Hydrofluoric acid is used in glass etching, automotive and industrial wheel cleaning, brick cleaning, semiconductor manufacturing, metal purification, and other industries. Immediate irrigation is indicated, as with other chemical injuries, but hydrofluoric acid can cause progressive tissue damage. Extensive exposure of an uncovered arm or leg can be fatal. Pain may be delayed but can subsequently continue for hours or days. The hydrofluoric acid ion does not dissociate but rather penetrates tissues deeply and reacts with calcium and magnesium. Hypocalcemia can result.

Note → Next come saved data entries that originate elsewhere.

-- the inner write loop of B's diff pass, pointwise
theorem pv_foldl_set! (ps : List Nat) (a : Array String) (k : String) (i : Nat)
    (hi : i < a.size) :
    ((ps.foldl (fun ks pos => ks.set! pos k) a)[i]!) = if i ∈ ps then k else a[i]! := by
  induction ps generalizing a with
  | nil => simp
  | cons p ps ih =>
      simp only [List.foldl_cons, List.mem_cons]
      rw [ih (a.set! p k) (by simpa using hi), pv_getElem!_set! a p i k hi]
      by_cases h1 : i ∈ ps <;> by_cases h2 : i = p <;> simp [h1, h2]

theorem pv_foldl_set!_size (ps : List Nat) (a : Array String) (k : String) :
    (ps.foldl (fun ks pos => ks.set! pos k) a).size = a.size := by
  induction ps generalizing a with
  | nil => rfl
  | cons p ps ih => simpa using ih (a.set! p k)

-- characterization of B's index: the positions recorded for id s, in order
theorem pv_index_getD (ps : List (List (String × String) × Nat))
    (d : PySem.Dict String (List Nat)) (s : String) :
    ((ps.foldl bIdxStep d).getD s []) =
      d.getD s [] ++ (ps.filter (fun p => pvGet p.1 "id" == some s)).map (·.2) := by
  induction ps generalizing d with
  | nil => simp
  | cons p ps ih =>
      simp only [List.foldl_cons, List.filter_cons]
      rw [ih (bIdxStep d p)]
      unfold bIdxStep
      cases hid : pvGet p.1 "id" with
      | none => simp
      | some rid =>
          by_cases h : rid = s
          · subst h; simp
          · simp [PySem.Dict.getD_modify, h, Ne.symm h, beq_iff_eq]
-- pv_equiv track=rewrite | github.com/cdnilsen/eliot-web | python/massSearch.py | cleanLine
-- ===== SOURCE A (Python) =====
-- def cleanLine(line):
--     line = " ".join(line.split(" ")[1:])
--
--     line = line.replace("|", " ")
--     punctuation = [".", ",", ";", "?", "!", "-", ":", "'", '"', "(", ")", "{", "}", "$", "[", "]"]
--
--     for char in punctuation:
--         line = line.replace(char, "")
--
--     line = line.lower()
--
--     return line.split(" ")
-- ===== SOURCE B (Python) =====
-- def cleanLine(line):
--     rest = " ".join(line.split(" ")[1:])
--     punct = set(".,;?!-:'\"(){}$[]")
--     cleaned = "".join((" " if c == "|" else c) for c in rest if c not in punct)
--     return cleaned.lower().split(" ")
-- ===== Notes on version B (the rewrite author's own statement) =====
-- stated objective: simpler
-- what changed: Replaces the 17 full-string replace() scans (one per punctuation mark) with a single pass over the characters: a comprehension that maps the pipe character to a space and drops characters found in a punctuation set.
import Mathlib
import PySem

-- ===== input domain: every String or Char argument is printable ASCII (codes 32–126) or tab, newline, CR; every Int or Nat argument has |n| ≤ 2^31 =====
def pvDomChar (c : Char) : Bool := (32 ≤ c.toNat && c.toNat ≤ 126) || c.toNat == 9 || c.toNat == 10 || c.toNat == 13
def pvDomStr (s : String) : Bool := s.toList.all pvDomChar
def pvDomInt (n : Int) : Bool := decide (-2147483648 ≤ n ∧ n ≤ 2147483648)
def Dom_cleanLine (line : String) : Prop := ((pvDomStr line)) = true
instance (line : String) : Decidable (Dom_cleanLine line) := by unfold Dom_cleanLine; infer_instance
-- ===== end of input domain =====

-- B makes one pass over the characters (dropping punctuation-set members, mapping the pipe character to a space) instead of A's 17 replace() scans; return values proved equal.

-- ===== PORT A =====
def cleanLine (line : String) : List String :=
  let line1 := PySem.Str.join " " (PySem.List.slice ((PySem.Str.split? line " ").getD []) (some (1:Int)) none)
  let line2 := PySem.Str.replace line1 "|" " "
  let punctuation : List String := [".", ",", ";", "?", "!", "-", ":", "'", "\"", "(", ")", "{", "}", "$", "[", "]"]
  let line3 := punctuation.foldl (fun l ch => PySem.Str.replace l ch "") line2
  let line4 := PySem.Str.lower line3
  (PySem.Str.split? line4 " ").getD []

-- ===== PORT B =====
def pvPunct : PySem.Set Char := PySem.Set.ofList ['.', ',', ';', '?', '!', '-', ':', '\'', '\"', '(', ')', '{', '}', '$', '[', ']']

def cleanLine_alt (line : String) : List String :=
  let rest := PySem.Str.join " " (PySem.List.slice ((PySem.Str.split? line " ").getD []) (some (1:Int)) none)
  let cleaned := String.ofList ((rest.toList.filter (fun c => !(PySem.Set.contains pvPunct c))).map
      (fun c => if c = '|' then ' ' else c))
  (PySem.Str.split? (PySem.Str.lower cleaned) " ").getD []

-- ===== PRECONDITION & SPEC =====
def Spec_cleanLine (line : String) (out : List String) : Prop := out = cleanLine_alt line
instance (line : String) (out : List String) : Decidable (Spec_cleanLine line out) := by unfold Spec_cleanLine; infer_instance

-- ===== CLAIM (what is proved, stated in full; the proofs are below) =====
def Claim_equal_cleanLine : Prop := ∀ (line : String), Dom_cleanLine line → Spec_cleanLine line (cleanLine line)

-- ===== LEMMAS AND PROOFS =====

-- str.replace with a single-character pattern processes the characters one by one
theorem replace_go_single (c : Char) (new : List Char) :
    ∀ (fuel : Nat) (l acc : List Char), l.length ≤ fuel →
      PySem.Chars.replace.go [c] new fuel l acc
        = acc.reverse ++ l.flatMap (fun x => if x = c then new else [x]) := by
  intro fuel
  induction fuel with
  | zero =>
    intro l acc h
    have : l = [] := List.eq_nil_of_length_eq_zero (Nat.le_zero.mp h)
    subst this
    simp [PySem.Chars.replace.go]
  | succ n ih =>
    intro l acc h
    cases l with
    | nil => simp [PySem.Chars.replace.go]
    | cons x t =>
      by_cases hx : x = c
      · subst hx
        have hpre : List.isPrefixOf [x] (x :: t) = true := by simp [List.isPrefixOf]
        simp only [PySem.Chars.replace.go, hpre, if_pos]
        have hd : List.drop [x].length (x :: t) = t := rfl
        rw [hd, ih t (new.reverse ++ acc) (by simpa using Nat.le_of_succ_le_succ h)]
        simp
      · have hpre : List.isPrefixOf [c] (x :: t) = false := by
          simp [List.isPrefixOf]; exact fun hc => (hx hc.symm).elim
        simp only [PySem.Chars.replace.go, hpre]
        rw [ih t (x :: acc) (by simpa using Nat.le_of_succ_le_succ h)]
        simp [hx]

theorem replace_single (cs : List Char) (c : Char) (new : List Char) :
    PySem.Chars.replace cs [c] new = cs.flatMap (fun x => if x = c then new else [x]) := by
  rw [PySem.Chars.replace]
  simp [replace_go_single c new cs.length cs [] (le_refl _)]

theorem replace_del (cs : List Char) (c : Char) :
    PySem.Chars.replace cs [c] [] = cs.filter (fun x => x ≠ c) := by
  rw [replace_single]
  induction cs with
  | nil => rfl
  | cons x t ih => by_cases hx : x = c <;> simp [hx, ih]

theorem replace_map (cs : List Char) :
    PySem.Chars.replace cs ['|'] [' '] = cs.map (fun x => if x = '|' then ' ' else x) := by
  rw [replace_single]
  induction cs with
  | nil => rfl
  | cons x t ih => by_cases hx : x = '|' <;> simp [hx, ih]

-- folding single-character deletions over a list of characters is one filter
theorem fold_replace_del (ps : List Char) (cs : List Char) :
    ps.foldl (fun l c => PySem.Chars.replace l [c] []) cs
      = cs.filter (fun x => !(ps.contains x)) := by
  induction ps generalizing cs with
  | nil => simp
  | cons p ps ih =>
    rw [List.foldl_cons, replace_del, ih, List.filter_filter]
    apply List.filter_congr
    intro x _
    by_cases hxp : x = p <;> simp [hxp]

-- the String-level replace fold seen on the character lists
theorem fold_toList (ss : List String) (s : String) :
    (ss.foldl (fun l ch => PySem.Str.replace l ch "") s).toList
      = ss.foldl (fun l ch => PySem.Chars.replace l ch.toList []) s.toList := by
  induction ss generalizing s with
  | nil => rfl
  | cons a t ih =>
    simp only [List.foldl_cons, ih, PySem.Str.toList_replace]
    rfl

def pvPunctStrs : List String := [".", ",", ";", "?", "!", "-", ":", "'", "\"", "(", ")", "{", "}", "$", "[", "]"]

theorem pvPunct_eq : (pvPunct : List Char) = ['.', ',', ';', '?', '!', '-', ':', '\'', '\"', '(', ')', '{', '}', '$', '[', ']'] := by
  decide

theorem fold_strs_eq (init : List Char) :
    pvPunctStrs.foldl (fun l ch => PySem.Chars.replace l ch.toList []) init
      = pvPunct.foldl (fun l c => PySem.Chars.replace l [c] []) init := by
  rw [← List.foldl_map (f := String.toList) (g := fun l cl => PySem.Chars.replace l cl []),
      pvPunct_eq,
      ← List.foldl_map (f := fun c => [c]) (g := fun l cl => PySem.Chars.replace l cl [])]
  rfl

set_option maxRecDepth 8192 in
set_option maxHeartbeats 4000000 in
theorem cleanLine_spec : Claim_equal_cleanLine := by
  intro line _
  unfold Spec_cleanLine cleanLine cleanLine_alt
  dsimp only
  set rest := PySem.Str.join " " (PySem.List.slice ((PySem.Str.split? line " ").getD []) (some (1:Int)) none)
  have h1 : (pvPunctStrs.foldl (fun l ch => PySem.Str.replace l ch "") (PySem.Str.replace rest "|" " ")).toList
      = (rest.toList.filter (fun c => !(PySem.Set.contains pvPunct c))).map (fun c => if c = '|' then ' ' else c) := by
    rw [fold_toList, fold_strs_eq, fold_replace_del]
    have h2 : (PySem.Str.replace rest "|" " ").toList = rest.toList.map (fun x => if x = '|' then ' ' else x) := by
      have e1 : ("|" : String).toList = ['|'] := rfl
      have e2 : (" " : String).toList = [' '] := rfl
      rw [PySem.Str.toList_replace, e1, e2]
      exact replace_map rest.toList
    rw [h2, List.filter_map]
    refine congrArg (List.map _) (List.filter_congr ?_)
    intro x _
    by_cases hx : x = '|'
    · subst hx; decide
    · simp [Function.comp, if_neg hx, PySem.Set.contains_eq_listContains, pvPunct_eq]
  have hfold := congrArg String.ofList h1
  rw [String.ofList_toList] at hfold
  rw [show ([".", ",", ";", "?", "!", "-", ":", "'", "\"", "(", ")", "{", "}", "$", "[", "]"] : List String) = pvPunctStrs from rfl]
  rw [hfold]

-- ===== VERDICT (by name: the statement is the Claim_ definition above) =====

Patients with mild, limited superficial exposure can be treated with topical calcium gluconate, which must usually be mixed in the emergency department by combining calcium gluconate powder with commonly available lubricant jelly. Affected fingers and hands can be placed in a medical glove that contains the solution.7

Subcutaneous infiltration of 10% calcium gluconate may help relieve the pain, but it also irritates the tissue. Slow infiltration with the smallest available needle, preferably 30 gauge, or dilution of the solution may minimize tissue damage. Intraarterial administration of 10 mL of calcium gluconate mixed in 50 mL of 5% dextrose in water through the radial or ulnar artery via an arterial line over a 4-hour period may be beneficial for severe exposures to the hand.

Cardiac dysrhythmias may result from systemic hypocalcemia and hypomagnesemia. The electrocardiogram should be monitored for QT prolongation. Calcium and magnesium should be administered as needed.